* **DATA EXTRACTS**:

════════════════

-- pv_equiv track=rewrite | github.com/lishuwnc/Kickstart-Framework-Python | archive/A2018.py | solveAA2018
-- ===== SOURCE A (Python) =====
-- def solveAA2018(n):
--     res = 0
--     i = 0
--     t = 0
--     m = -1
--     while n > 0:
--         v = n % 10
--         t = t + v * (10 ** i)
--         n //= 10
--         if v % 2 > 0:
--             m = i
--         i += 1
--     if m < 0:
--         res = 0
--     else:
--         v = (t // 10 ** m) % 10
--         if v == 9:
--             res = t % (10 ** m) + 1 + int('1' * m if m > 0 else '0')
--         else:
--             res = min(t % (10 ** m) + 1 + int('1' * m if m > 0 else '0'), 10 ** m - (t % (10 ** m)))
--     return res
-- ===== SOURCE B (Python) =====
-- def _odd_pos(n):
--     """Highest decimal position of an odd digit of n, or None (n <= 0 -> None)."""
--     if n <= 0:
--         return None
--     r = _odd_pos(n // 10)
--     if r is not None:
--         return r + 1
--     return 0 if n % 10 % 2 == 1 else None
--
--
-- def solveAA2018(n):
--     if n <= 0:
--         return 0
--     pos = _odd_pos(n)
--     if pos is None:
--         return 0
--     p = 10 ** pos
--     lower = n % p
--     cand = lower + 1 + (p - 1) // 9
--     if n // p % 10 == 9:
--         return cand
--     return min(cand, p - lower)
-- ===== Notes on version B (the rewrite author's own statement) =====
-- stated objective: simpler
-- what changed: Replaces A's single iterative digit loop that rebuilds the number t with running power i and tracks the last odd position m by a recursive helper returning the highest odd-digit position directly, and replaces int('1'*m) string building by the closed-form repunit (10**m-1)//9.
import Mathlib
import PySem

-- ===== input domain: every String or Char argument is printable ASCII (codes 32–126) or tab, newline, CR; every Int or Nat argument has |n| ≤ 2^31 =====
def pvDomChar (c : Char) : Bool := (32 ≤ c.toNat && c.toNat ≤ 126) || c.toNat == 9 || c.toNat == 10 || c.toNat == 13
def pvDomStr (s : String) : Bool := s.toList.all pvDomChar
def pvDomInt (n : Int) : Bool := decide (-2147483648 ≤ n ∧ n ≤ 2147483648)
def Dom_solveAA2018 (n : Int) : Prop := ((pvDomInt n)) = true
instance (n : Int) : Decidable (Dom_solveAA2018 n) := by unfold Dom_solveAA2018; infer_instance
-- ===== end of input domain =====

-- B replaces A's digit loop (rebuilding t, running power i, last odd position m) by a
-- recursive highest-odd-digit-position helper and the closed-form repunit (10^m-1)//9: simpler.

-- ===== PORT A =====
-- while n > 0: v = n % 10; t += v * 10**i; n //= 10; if v % 2 > 0: m = i; i += 1
-- (res is only assigned after the loop; loop state is (i, t, m); i ≥ 0 always, so 10**i = 10^i.toNat)
def loopA_solveAA2018 (n i t m : Int) : Int × Int × Int :=
  if h : n > 0 then
    let v := PySem.Int.mod n 10
    loopA_solveAA2018 (PySem.Int.floordiv n 10) (i + 1) (t + v * 10 ^ i.toNat)
      (if PySem.Int.mod v 2 > 0 then i else m)
  else (i, t, m)
termination_by n.toNat
decreasing_by
  rw [PySem.Int.floordiv_eq_ediv_of_pos (by norm_num)]
  omega

def solveAA2018 (n : Int) : Int :=
  let s := loopA_solveAA2018 n 0 0 (-1)
  let t := s.2.1
  let m := s.2.2
  if m < 0 then 0
  else
    -- here m ≥ 0, so Python's 10 ** m is 10^m.toNat; int('1'*m) never raises (digit string),
    -- so .getD 0 is exact
    let v := PySem.Int.mod (PySem.Int.floordiv t (10 ^ m.toNat)) 10
    let rep := (PySem.Int.ofStr? (if m > 0 then String.ofList (List.replicate m.toNat '1') else "0")).getD 0
    if v = 9 then PySem.Int.mod t (10 ^ m.toNat) + 1 + rep
    else min (PySem.Int.mod t (10 ^ m.toNat) + 1 + rep) (10 ^ m.toNat - PySem.Int.mod t (10 ^ m.toNat))

-- ===== PORT B =====
-- recursive helper: highest decimal position of an odd digit of n, or none
def oddPos_solveAA2018 (n : Int) : Option Int :=
  if h : n ≤ 0 then none
  else
    match oddPos_solveAA2018 (PySem.Int.floordiv n 10) with
    | some r => some (r + 1)
    | none => if PySem.Int.mod (PySem.Int.mod n 10) 2 = 1 then some 0 else none
termination_by n.toNat
decreasing_by
  rw [PySem.Int.floordiv_eq_ediv_of_pos (by norm_num)]
  omega

def solveAA2018_alt (n : Int) : Int :=
  if n ≤ 0 then 0
  else
    match oddPos_solveAA2018 n with
    | none => 0
    | some pos =>
      -- pos ≥ 0 by construction, so 10 ** pos = 10^pos.toNat
      let p : Int := 10 ^ pos.toNat
      let lower := PySem.Int.mod n p
      let cand := lower + 1 + PySem.Int.floordiv (p - 1) 9
      if PySem.Int.mod (PySem.Int.floordiv n p) 10 = 9 then cand
      else min cand (p - lower)

-- ===== PRECONDITION & SPEC =====
def Spec_solveAA2018 (n : Int) (out : Int) : Prop := out = solveAA2018_alt n
instance (n : Int) (out : Int) : Decidable (Spec_solveAA2018 n out) := by unfold Spec_solveAA2018; infer_instance

-- ===== CLAIM (what is proved, stated in full; the proofs are below) =====
def Claim_equal_solveAA2018 : Prop := ∀ (n : Int), Dom_solveAA2018 n → Spec_solveAA2018 n (solveAA2018 n)

-- ===== LEMMAS AND PROOFS =====

-- A's loop, seen through B's helper: final t is t + n*10^i, final m is i + oddPos n (or m).
theorem loopA_snd_aux (N : Nat) : ∀ (n : Int), n.toNat ≤ N → 0 ≤ n → ∀ (i t m : Int), 0 ≤ i →
      (loopA_solveAA2018 n i t m).2 =
        (t + n * 10 ^ i.toNat,
         match oddPos_solveAA2018 n with
         | some k => i + k
         | none => m) := by
  induction N with
  | zero =>
    intro n hN hn i t m hi
    have hn0 : n = 0 := by omega
    subst hn0
    rw [loopA_solveAA2018, oddPos_solveAA2018]
    norm_num
  | succ N ih =>
    intro n hN hn i t m hi
    by_cases hpos : n > 0
    · have hdiv : PySem.Int.floordiv n 10 = n / 10 :=
        PySem.Int.floordiv_eq_ediv_of_pos (by norm_num)
      have hmod : PySem.Int.mod n 10 = n % 10 :=
        PySem.Int.mod_eq_emod_of_pos (by norm_num)
      rw [loopA_solveAA2018]
      simp only [hpos, dite_true, hdiv, hmod]
      rw [ih (n / 10) (by omega) (by omega) (i + 1) _ _ (by omega)]
      have hsum : n % 10 + 10 * (n / 10) = n := Int.emod_add_ediv n 10
      have hiN : (i + 1).toNat = i.toNat + 1 := by omega
      have hmod2 : PySem.Int.mod (n % 10) 2 = (n % 10) % 2 :=
        PySem.Int.mod_eq_emod_of_pos (by norm_num)
      conv_rhs => rw [oddPos_solveAA2018]
      simp only [show ¬ n ≤ 0 by omega, dite_false, hdiv, hmod, hmod2]
      rw [Prod.mk.injEq]
      constructor
      · rw [hiN]
        ring_nf
        linear_combination (10 : Int) ^ i.toNat * hsum
      · rcases h : oddPos_solveAA2018 (n / 10) with _ | r
        · by_cases hodd : (n % 10) % 2 = 1
          · simp [hodd]
          · have h0 : (n % 10) % 2 = 0 := by omega
            simp [h0]
        · simp only []
          ring
    · have hn0 : n = 0 := by omega
      subst hn0
      rw [loopA_solveAA2018, oddPos_solveAA2018]
      norm_num

theorem loopA_snd (n : Int) (hn : 0 ≤ n) (i t m : Int) (hi : 0 ≤ i) :
    (loopA_solveAA2018 n i t m).2 =
      (t + n * 10 ^ i.toNat,
       match oddPos_solveAA2018 n with
       | some k => i + k
       | none => m) :=
  loopA_snd_aux n.toNat n le_rfl hn i t m hi

theorem oddPos_bound_aux (N : Nat) : ∀ (n : Int), n.toNat ≤ N →
    ∀ k, oddPos_solveAA2018 n = some k → 0 ≤ k ∧ (10 : Int) ^ k.toNat ≤ n := by
  induction N with
  | zero =>
    intro n hN k hk
    rw [oddPos_solveAA2018] at hk
    by_cases hn : n ≤ 0
    · simp [hn] at hk
    · omega
  | succ N ih =>
    intro n hN k hk
    rw [oddPos_solveAA2018] at hk
    by_cases hn : n ≤ 0
    · simp [hn] at hk
    · have hdiv : PySem.Int.floordiv n 10 = n / 10 :=
        PySem.Int.floordiv_eq_ediv_of_pos (by norm_num)
      simp only [hn, dite_false, hdiv] at hk
      rcases h : oddPos_solveAA2018 (n / 10) with _ | r
      · rw [h] at hk
        by_cases hodd : PySem.Int.mod (PySem.Int.mod n 10) 2 = 1
        · rw [if_pos hodd, Option.some.injEq] at hk
          subst hk
          refine ⟨le_rfl, ?_⟩
          norm_num
          omega
        · rw [if_neg hodd] at hk
          exact absurd hk (by simp)
      · rw [h] at hk
        simp only [Option.some.injEq] at hk
        obtain ⟨hr0, hrle⟩ := ih (n / 10) (by omega) r h
        subst hk
        refine ⟨by omega, ?_⟩
        have hN10 : (r + 1).toNat = r.toNat + 1 := by omega
        rw [hN10, pow_succ]
        have := Int.emod_nonneg n (by norm_num : (10:Int) ≠ 0)
        have := Int.emod_add_ediv n 10
        nlinarith

-- ===== VERDICT (by name: the statement is the Claim_ definition above) =====
theorem oddPos_bound (n k : Int) (h : oddPos_solveAA2018 n = some k) :
    0 ≤ k ∧ (10 : Int) ^ k.toNat ≤ n :=
  oddPos_bound_aux n.toNat n le_rfl k h

theorem loopA_init (n : Int) (hn : 0 ≤ n) :
    (loopA_solveAA2018 n 0 0 (-1)).2 =
      (n, match oddPos_solveAA2018 n with | some k => k | none => (-1 : Int)) := by
  rw [loopA_snd n hn 0 0 (-1) le_rfl]
  rcases oddPos_solveAA2018 n with _ | k <;> norm_num

theorem solveAA2018_spec : Claim_equal_solveAA2018 := by
  intro n hdom
  unfold Spec_solveAA2018
  by_cases hn : n ≤ 0
  · unfold solveAA2018
    rw [loopA_solveAA2018]
    simp [show ¬ n > 0 by omega, solveAA2018_alt, hn]
  · have hn0 : 0 ≤ n := by omega
    have hloop := loopA_init n hn0
    rcases h : oddPos_solveAA2018 n with _ | k
    · rw [h] at hloop
      simp only [solveAA2018, solveAA2018_alt, hloop, h, hn, if_false]
      norm_num
    · rw [h] at hloop
      obtain ⟨hk0, hkle⟩ := oddPos_bound n k h
      have hb : n ≤ 2147483648 := by
        unfold Dom_solveAA2018 pvDomInt at hdom
        simp only [decide_eq_true_eq] at hdom
        omega
      have hk9 : k ≤ 9 := by
        by_contra hgt
        have h10 : (10 : Int) ^ 10 ≤ (10 : Int) ^ k.toNat := by
          apply pow_le_pow_right₀ (by norm_num)
          omega
        norm_num at h10
        omega
      have hrep : (PySem.Int.ofStr? (if k > 0 then String.ofList (List.replicate k.toNat '1') else "0")).getD 0
          = PySem.Int.floordiv ((10 : Int) ^ k.toNat - 1) 9 := by
        interval_cases k <;> decide
      simp only [solveAA2018, solveAA2018_alt, hloop, h, hn, if_false]
      rw [if_neg (by omega : ¬ k < 0), hrep]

════════════════

* **ASSIGNMENT**:
Among the lines above, find the one with "if PySem.Int.mod (PySem.Int.floordiv" and the one with "theorem loopA_snd_aux (N". Quote both and everything between them, exactly.

* **EXERCISE OUTPUT**:
      if PySem.Int.mod (PySem.Int.floordiv n p) 10 = 9 then cand
      else min cand (p - lower)

-- ===== PRECONDITION & SPEC =====
def Spec_solveAA2018 (n : Int) (out : Int) : Prop := out = solveAA2018_alt n
instance (n : Int) (out : Int) : Decidable (Spec_solveAA2018 n out) := by unfold Spec_solveAA2018; infer_instance

-- ===== CLAIM (what is proved, stated in full; the proofs are below) =====
def Claim_equal_solveAA2018 : Prop := ∀ (n : Int), Dom_solveAA2018 n → Spec_solveAA2018 n (solveAA2018 n)

-- ===== LEMMAS AND PROOFS =====

-- A's loop, seen through B's helper: final t is t + n*10^i, final m is i + oddPos n (or m).
theorem loopA_snd_aux (N : Nat) : ∀ (n : Int), n.toNat ≤ N → 0 ≤ n → ∀ (i t m : Int), 0 ≤ i →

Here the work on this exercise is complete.